DATASET EXTRACT

-- pv_equiv track=rewrite | github.com/GNOME/orca | src/orca/backends/gsettings_backend.py | __dashToCamel
-- ===== SOURCE A (Python) =====
-- def __dashToCamel(stringAsDasherized):
--     if stringAsDasherized is None:
--         return None
--
--     myList = stringAsDasherized.split('-')
--     outString = myList.pop(0)
--
--     for word in myList:
--         outString += word.capitalize()
--
--     return outString
-- ===== SOURCE B (Python) =====
-- def __dashToCamel(stringAsDasherized):
--     if stringAsDasherized is None:
--         return None
--
--     out = []
--     state = 0  # 0: before any dash, 1: at start of a word, 2: inside a word
--     for ch in stringAsDasherized:
--         if ch == '-':
--             state = 1
--         elif state == 0:
--             out.append(ch)
--         elif state == 1:
--             out.append(ch.upper())
--             state = 2
--         else:
--             out.append(ch.lower())
--     return ''.join(out)
-- ===== Notes on version B (the rewrite author's own statement) =====
-- stated objective: alternative
-- what changed: Replaces split('-') + word-list loop with a single character-scan state machine that uppercases the first letter after each dash and lowercases the rest of each word in one pass, building no intermediate word list.
import Mathlib
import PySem

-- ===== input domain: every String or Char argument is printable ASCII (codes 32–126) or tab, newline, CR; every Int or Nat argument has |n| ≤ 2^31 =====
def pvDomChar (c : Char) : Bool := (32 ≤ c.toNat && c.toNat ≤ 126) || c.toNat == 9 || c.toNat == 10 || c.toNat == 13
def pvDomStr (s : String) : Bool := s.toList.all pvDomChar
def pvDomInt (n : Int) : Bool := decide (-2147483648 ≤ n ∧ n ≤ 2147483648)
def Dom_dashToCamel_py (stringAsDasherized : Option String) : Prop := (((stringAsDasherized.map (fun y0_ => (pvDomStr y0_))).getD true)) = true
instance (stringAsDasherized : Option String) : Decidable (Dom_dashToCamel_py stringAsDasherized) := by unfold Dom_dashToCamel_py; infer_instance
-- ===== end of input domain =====

-- B replaces the split-then-loop accumulation with a single-pass state machine; return value only, no mutation.

-- ===== PORT A =====
-- str.capitalize() on ASCII: first char uppercased, rest lowercased (exact on the ASCII domain)
def capChars (w : List Char) : List Char :=
  match w with
  | [] => []
  | c :: rest => PySem.Chars.upperChar c :: PySem.Chars.lower rest

def dashToCamel_py (stringAsDasherized : Option String) : Option String :=
  match stringAsDasherized with
  | none => none
  | some s =>
    match PySem.Chars.splitOn s.toList ['-'] with
    | [] => none  -- unreachable: splitOn with a nonempty separator never returns []
    | w :: rest =>
      some (String.ofList (rest.foldl (fun acc word => acc ++ capChars word) w))

-- ===== PORT B =====
-- the loop of Source B: state 0 = before any dash, 1 = at start of a word, 2 = inside a word
def camelGo (cs : List Char) (state : Nat) : List Char :=
  match cs with
  | [] => []
  | c :: rest =>
    if c = '-' then camelGo rest 1
    else if state = 0 then c :: camelGo rest 0
    else if state = 1 then PySem.Chars.upperChar c :: camelGo rest 2
    else PySem.Chars.lowerChar c :: camelGo rest state

def dashToCamel_py_alt (stringAsDasherized : Option String) : Option String :=
  match stringAsDasherized with
  | none => none
  | some s => some (String.ofList (camelGo s.toList 0))

-- ===== PRECONDITION & SPEC =====
def Spec_dashToCamel_py (stringAsDasherized : Option String) (out : Option String) : Prop := out = dashToCamel_py_alt stringAsDasherized
instance (stringAsDasherized : Option String) (out : Option String) : Decidable (Spec_dashToCamel_py stringAsDasherized out) := by unfold Spec_dashToCamel_py; infer_instance

-- ===== CLAIM (what is proved, stated in full; the proofs are below) =====
def Claim_equal_dashToCamel_py : Prop := ∀ (stringAsDasherized : Option String), Dom_dashToCamel_py stringAsDasherized → Spec_dashToCamel_py stringAsDasherized (dashToCamel_py stringAsDasherized)

-- ===== LEMMAS AND PROOFS =====

-- reference splitter for sep = "-": (first word, remaining words)
def mySplit (cs : List Char) : List Char × List (List Char) :=
  match cs with
  | [] => ([], [])
  | c :: rest =>
    if c = '-' then ([], (mySplit rest).1 :: (mySplit rest).2)
    else (c :: (mySplit rest).1, (mySplit rest).2)

theorem splitOn_go_eq (fuel : Nat) (l cur : List Char) (acc : List (List Char))
    (h : l.length ≤ fuel) :
    PySem.Chars.splitOn.go ['-'] fuel l cur acc
      = acc.reverse ++ (cur.reverse ++ (mySplit l).1) :: (mySplit l).2 := by
  induction fuel generalizing l cur acc with
  | zero =>
    have : l = [] := List.length_eq_zero_iff.mp (Nat.le_zero.mp h)
    subst this
    simp [PySem.Chars.splitOn.go, mySplit]
  | succ n ih =>
    cases l with
    | nil => simp [PySem.Chars.splitOn.go, mySplit]
    | cons c rest =>
      by_cases hc : c = '-'
      · subst hc
        have hp : List.isPrefixOf ['-'] ('-' :: rest) = true := by
          simp [List.isPrefixOf]
        rw [PySem.Chars.splitOn.go]
        simp only [hp, if_pos]
        simp only [show (['-'] : List Char).length = 1 from rfl, List.drop_one, List.tail_cons]
        rw [ih rest [] (List.reverse cur :: acc) (by simpa using Nat.lt_succ_iff.mp (by simpa using h))]
        simp [mySplit]
      · have hp : List.isPrefixOf ['-'] (c :: rest) = false := by
          simp only [List.isPrefixOf]
          simp
          exact fun h => hc h.symm
        rw [PySem.Chars.splitOn.go]
        simp only [hp]
        rw [if_neg (by simp)]
        rw [ih rest (c :: cur) acc (by simpa using Nat.lt_succ_iff.mp (by simpa using h))]
        simp [mySplit, hc]

theorem splitOn_eq_mySplit (cs : List Char) :
    PySem.Chars.splitOn cs ['-'] = (mySplit cs).1 :: (mySplit cs).2 := by
  unfold PySem.Chars.splitOn
  rw [splitOn_go_eq (cs.length + 1) cs [] [] (Nat.le_succ _)]
  simp

theorem foldl_cap (ws : List (List Char)) (w : List Char) :
    ws.foldl (fun acc word => acc ++ capChars word) w = w ++ (ws.map capChars).flatten := by
  induction ws generalizing w with
  | nil => simp
  | cons x xs ih => simp [ih, List.append_assoc]

theorem camelGo_eq (cs : List Char) :
    camelGo cs 0 = (mySplit cs).1 ++ ((mySplit cs).2.map capChars).flatten
    ∧ camelGo cs 1 = (((mySplit cs).1 :: (mySplit cs).2).map capChars).flatten
    ∧ camelGo cs 2 = PySem.Chars.lower (mySplit cs).1 ++ ((mySplit cs).2.map capChars).flatten := by
  induction cs with
  | nil => simp [camelGo, mySplit, PySem.Chars.lower, capChars]
  | cons c rest ih =>
    obtain ⟨h0, h1, h2⟩ := ih
    by_cases hc : c = '-'
    · subst hc
      simp [camelGo, mySplit, h1, capChars, PySem.Chars.lower]
    · simp [camelGo, mySplit, hc, h0, h2, capChars, PySem.Chars.lower]

-- ===== VERDICT (by name: the statement is the Claim_ definition above) =====
theorem dashToCamel_py_spec : Claim_equal_dashToCamel_py := by
  intro s _
  unfold Spec_dashToCamel_py
  cases s with
  | none => rfl
  | some s =>
    simp only [dashToCamel_py, dashToCamel_py_alt, splitOn_eq_mySplit]
    rw [foldl_cap, (camelGo_eq s.toList).1]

WORK ITEM
From the records above, reproduce exactly the lines from the one with "-- ===== input" to the one with "def pvDomStr (s", both included, and no others.

ANSWER FOR THE TASK
-- ===== input domain: every String or Char argument is printable ASCII (codes 32–126) or tab, newline, CR; every Int or Nat argument has |n| ≤ 2^31 =====
def pvDomChar (c : Char) : Bool := (32 ≤ c.toNat && c.toNat ≤ 126) || c.toNat == 9 || c.toNat == 10 || c.toNat == 13
def pvDomStr (s : String) : Bool := s.toList.all pvDomChar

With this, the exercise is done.